§ SUPPLIED MATERIAL
-- pv_equiv track=rewrite | github.com/noiseorigin/PythonSelfLearning | p1.py | byteToASCII
-- ===== SOURCE A (Python) =====
-- def byteToASCII(bytes):
-- 	byteLength = len(bytes)
-- 	temp = 0
-- 	for i in range(byteLength):
-- 		if(bytes[i] == 'I'):
-- 			temp = temp + pow(2,byteLength-i-1)
-- 		i = i+1
-- 	return chr(temp)
-- ===== SOURCE B (Python) =====
-- def byteToASCII(bytes):
--     bits = ''.join('1' if b == 'I' else '0' for b in bytes)
--     return chr(int('0' + bits, 2))
-- ===== Notes on version B (the rewrite author's own statement) =====
-- stated objective: idiomatic
-- what changed: B builds the binary digit string with a comprehension and ''.join and lets int(bits, 2) do the base-2 conversion, instead of A's indexed loop accumulating pow(2, len-i-1) terms.
import Mathlib
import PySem

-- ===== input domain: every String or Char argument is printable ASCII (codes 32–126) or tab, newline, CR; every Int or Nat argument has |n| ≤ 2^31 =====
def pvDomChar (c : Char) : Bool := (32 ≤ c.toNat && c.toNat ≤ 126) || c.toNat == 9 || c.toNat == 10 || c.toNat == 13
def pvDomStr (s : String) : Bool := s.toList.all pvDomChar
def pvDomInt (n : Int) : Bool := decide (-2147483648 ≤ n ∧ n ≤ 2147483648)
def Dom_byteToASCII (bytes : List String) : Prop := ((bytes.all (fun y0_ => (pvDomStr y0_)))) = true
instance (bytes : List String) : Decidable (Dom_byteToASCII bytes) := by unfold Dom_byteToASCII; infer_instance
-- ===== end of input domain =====

-- B replaces A's indexed pow-accumulating loop by building the binary digit string and one
-- base-2 int() conversion (objective: idiomatic); same return value on all of Pre_.

-- ===== PORT A =====
def byteToASCII (bytes : List String) : String :=
  let byteLength : Int := bytes.length
  let temp : Int :=
    (PySem.List.pyRange 0 byteLength 1).foldl
      (fun temp i =>
        if PySem.List.pyGetD bytes i "" == "I" then
          temp + 2 ^ (byteLength - i - 1).toNat   -- pow(2, byteLength-i-1); exponent ≥ 0 for i in range
        else temp) 0
  (Char.ofNat temp.toNat).toString                -- chr(temp); exact under Pre_ (see there)

-- ===== PORT B =====
def byteToASCII_alt (bytes : List String) : String :=
  let bits := PySem.Str.join "" (bytes.map (fun b => if b == "I" then "1" else "0"))
  -- int('0' + bits, 2), ported by hand step for step: exact on its argument, which is
  -- always a nonempty string of '0'/'1' digits (no sign/space/underscore/prefix cases arise)
  let v : Int := ("0" ++ bits).toList.foldl (fun a c => 2 * a + (if c == '1' then 1 else 0)) 0
  (Char.ofNat v.toNat).toString                   -- chr(v); exact under Pre_

-- ===== PRECONDITION & SPEC =====
-- Pre_ excludes exactly the inputs where Python's chr raises ValueError (code point ≥ 0x110000:
-- an 'I' weighted 2^21 or more, or one weighted 2^20 together with one weighted 2^16..2^19) or
-- returns a lone surrogate 0xD800–0xDFFF (the top five binary digits of the code are 1,1,0,1,1),
-- which is not a value of the Lean String type; stated positionally over the reversed list
-- (position k from the right carries weight 2^k).
def Pre_byteToASCII (bytes : List String) : Prop :=
  (let r := bytes.reverse
   ((r.drop 21).all (fun s => s != "I")
    && (!(r.getD 20 "" == "I")
        || (r.getD 19 "" != "I" && r.getD 18 "" != "I" && r.getD 17 "" != "I" && r.getD 16 "" != "I"))
    && !((r.drop 16).all (fun s => s != "I")
         && r.getD 15 "" == "I" && r.getD 14 "" == "I" && r.getD 13 "" != "I"
         && r.getD 12 "" == "I" && r.getD 11 "" == "I"))) = true
instance (bytes : List String) : Decidable (Pre_byteToASCII bytes) := by
  unfold Pre_byteToASCII; infer_instance

def pvWitness_byteToASCII : List String := ["I", "x", "I"]

def Spec_byteToASCII (bytes : List String) (out : String) : Prop := out = byteToASCII_alt bytes
instance (bytes : List String) (out : String) : Decidable (Spec_byteToASCII bytes out) := by
  unfold Spec_byteToASCII; infer_instance

-- ===== CLAIM (what is proved, stated in full; the proofs are below) =====
def Claim_equal_byteToASCII : Prop :=
  ∀ (bytes : List String), Dom_byteToASCII bytes → Pre_byteToASCII bytes →
    Spec_byteToASCII bytes (byteToASCII bytes)

-- ===== LEMMAS AND PROOFS =====

/-- Horner value of the byte list, as computed (through chars) by B. -/
def pvHorner (bytes : List String) : Int :=
  bytes.foldl (fun a b => 2 * a + (if b == "I" then 1 else 0)) 0

theorem pvHorner_append (xs : List String) (x : String) :
    pvHorner (xs ++ [x]) = 2 * pvHorner xs + (if x == "I" then 1 else 0) := by
  simp [pvHorner]

/-- A's positional-weight partial sums relate to B's Horner value of the prefix. -/
theorem pvA_partial (bytes : List String) (m : Nat) (hm : m ≤ bytes.length) :
    (List.range m).foldl
      (fun t k => if bytes.getD k "" == "I" then t + 2 ^ (bytes.length - 1 - k) else t) 0
      = pvHorner (bytes.take m) * 2 ^ (bytes.length - m) := by
  induction m with
  | zero => simp [pvHorner]
  | succ m ih =>
    have hm' : m ≤ bytes.length := Nat.le_of_succ_le hm
    have hlt : m < bytes.length := hm
    rw [List.range_succ, List.foldl_append, ih hm']
    have htake : bytes.take (m + 1) = bytes.take m ++ [bytes[m]] := by
      rw [List.take_add_one]
      simp [List.getElem?_eq_getElem hlt]
    rw [htake, pvHorner_append]
    have hgetD : bytes.getD m "" = bytes[m] := List.getD_eq_getElem bytes "" hlt
    have hexp : bytes.length - m = (bytes.length - 1 - m) + 1 := by omega
    simp only [List.foldl_cons, List.foldl_nil, hgetD, hexp]
    have h2 : bytes.length - (m + 1) = bytes.length - 1 - m := by omega
    by_cases h : bytes[m] == "I" <;> simp [h, pow_succ, h2] <;> ring

/-- A's loop computes the Horner value. -/
theorem pvA_temp (bytes : List String) :
    (PySem.List.pyRange 0 (bytes.length : Int) 1).foldl
      (fun temp i =>
        if PySem.List.pyGetD bytes i "" == "I" then
          temp + 2 ^ (((bytes.length : Int) - i - 1)).toNat
        else temp) 0 = pvHorner bytes := by
  rw [PySem.List.pyRange_one, List.foldl_map]
  have hsub : ((bytes.length : Int) - 0).toNat = bytes.length := by omega
  rw [hsub]
  rw [PySem.List.foldl_congr_mem (List.range bytes.length) _
      (fun t k => if bytes.getD k "" == "I" then t + 2 ^ (bytes.length - 1 - k) else t) 0
      ?_]
  · have := pvA_partial bytes bytes.length (le_refl _)
    simpa using this
  · intro t k hk
    have hk' : k < bytes.length := List.mem_range.mp hk
    have h0 : ((0 : Int) + (k : Int)) = (k : Int) := by ring
    rw [h0, PySem.List.pyGetD_natCast]
    have he : (((bytes.length : Int) - (k : Int) - 1)).toNat = bytes.length - 1 - k := by omega
    rw [he]

/-- B's char fold over the joined bit string computes the Horner value too. -/
theorem pvB_val (bytes : List String) :
    ("0" ++ PySem.Str.join "" (bytes.map (fun b => if b == "I" then "1" else "0"))).toList.foldl
      (fun a c => 2 * a + (if c == '1' then 1 else 0)) 0 = pvHorner bytes := by
  have hjoin : (PySem.Str.join "" (bytes.map (fun b => if b == "I" then "1" else "0"))).toList
      = bytes.map (fun b => if b == "I" then '1' else '0') := by
    rw [PySem.Str.toList_join]
    have hmap : (bytes.map (fun b => if b == "I" then "1" else "0")).map String.toList
        = (bytes.map (fun b => if b == "I" then '1' else '0')).map (fun c => [c]) := by
      simp only [List.map_map]
      apply List.map_congr_left
      intro b _
      by_cases h : b == "I" <;> simp_all
    simp only [hmap]
    exact PySem.Chars.join_nil_singletons _
  have happ : ("0" ++ PySem.Str.join "" (bytes.map (fun b => if b == "I" then "1" else "0"))).toList
      = '0' :: (PySem.Str.join "" (bytes.map (fun b => if b == "I" then "1" else "0"))).toList := by
    simp
  rw [happ, hjoin, List.foldl_cons, List.foldl_map]
  simp only [pvHorner]
  apply PySem.List.foldl_congr_mem
  intro a b _
  by_cases h : b == "I" <;> simp_all

-- ===== VERDICT (by name: the statement is the Claim_ definition above) =====
theorem byteToASCII_spec : Claim_equal_byteToASCII := by
  intro bytes _ _
  unfold Spec_byteToASCII byteToASCII byteToASCII_alt
  simp only [pvA_temp, pvB_val]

§ ASSIGNMENT
The answer should consist only of the lines from the one with "0)) 0 = pvHorner bytes := by" to the final line of the records above, retyped word for word.

§ RESULT
      (fun a c => 2 * a + (if c == '1' then 1 else 0)) 0 = pvHorner bytes := by
  have hjoin : (PySem.Str.join "" (bytes.map (fun b => if b == "I" then "1" else "0"))).toList
      = bytes.map (fun b => if b == "I" then '1' else '0') := by
    rw [PySem.Str.toList_join]
    have hmap : (bytes.map (fun b => if b == "I" then "1" else "0")).map String.toList
        = (bytes.map (fun b => if b == "I" then '1' else '0')).map (fun c => [c]) := by
      simp only [List.map_map]
      apply List.map_congr_left
      intro b _
      by_cases h : b == "I" <;> simp_all
    simp only [hmap]
    exact PySem.Chars.join_nil_singletons _
  have happ : ("0" ++ PySem.Str.join "" (bytes.map (fun b => if b == "I" then "1" else "0"))).toList
      = '0' :: (PySem.Str.join "" (bytes.map (fun b => if b == "I" then "1" else "0"))).toList := by
    simp
  rw [happ, hjoin, List.foldl_cons, List.foldl_map]
  simp only [pvHorner]
  apply PySem.List.foldl_congr_mem
  intro a b _
  by_cases h : b == "I" <;> simp_all

-- ===== VERDICT (by name: the statement is the Claim_ definition above) =====
theorem byteToASCII_spec : Claim_equal_byteToASCII := by
  intro bytes _ _
  unfold Spec_byteToASCII byteToASCII byteToASCII_alt
  simp only [pvA_temp, pvB_val]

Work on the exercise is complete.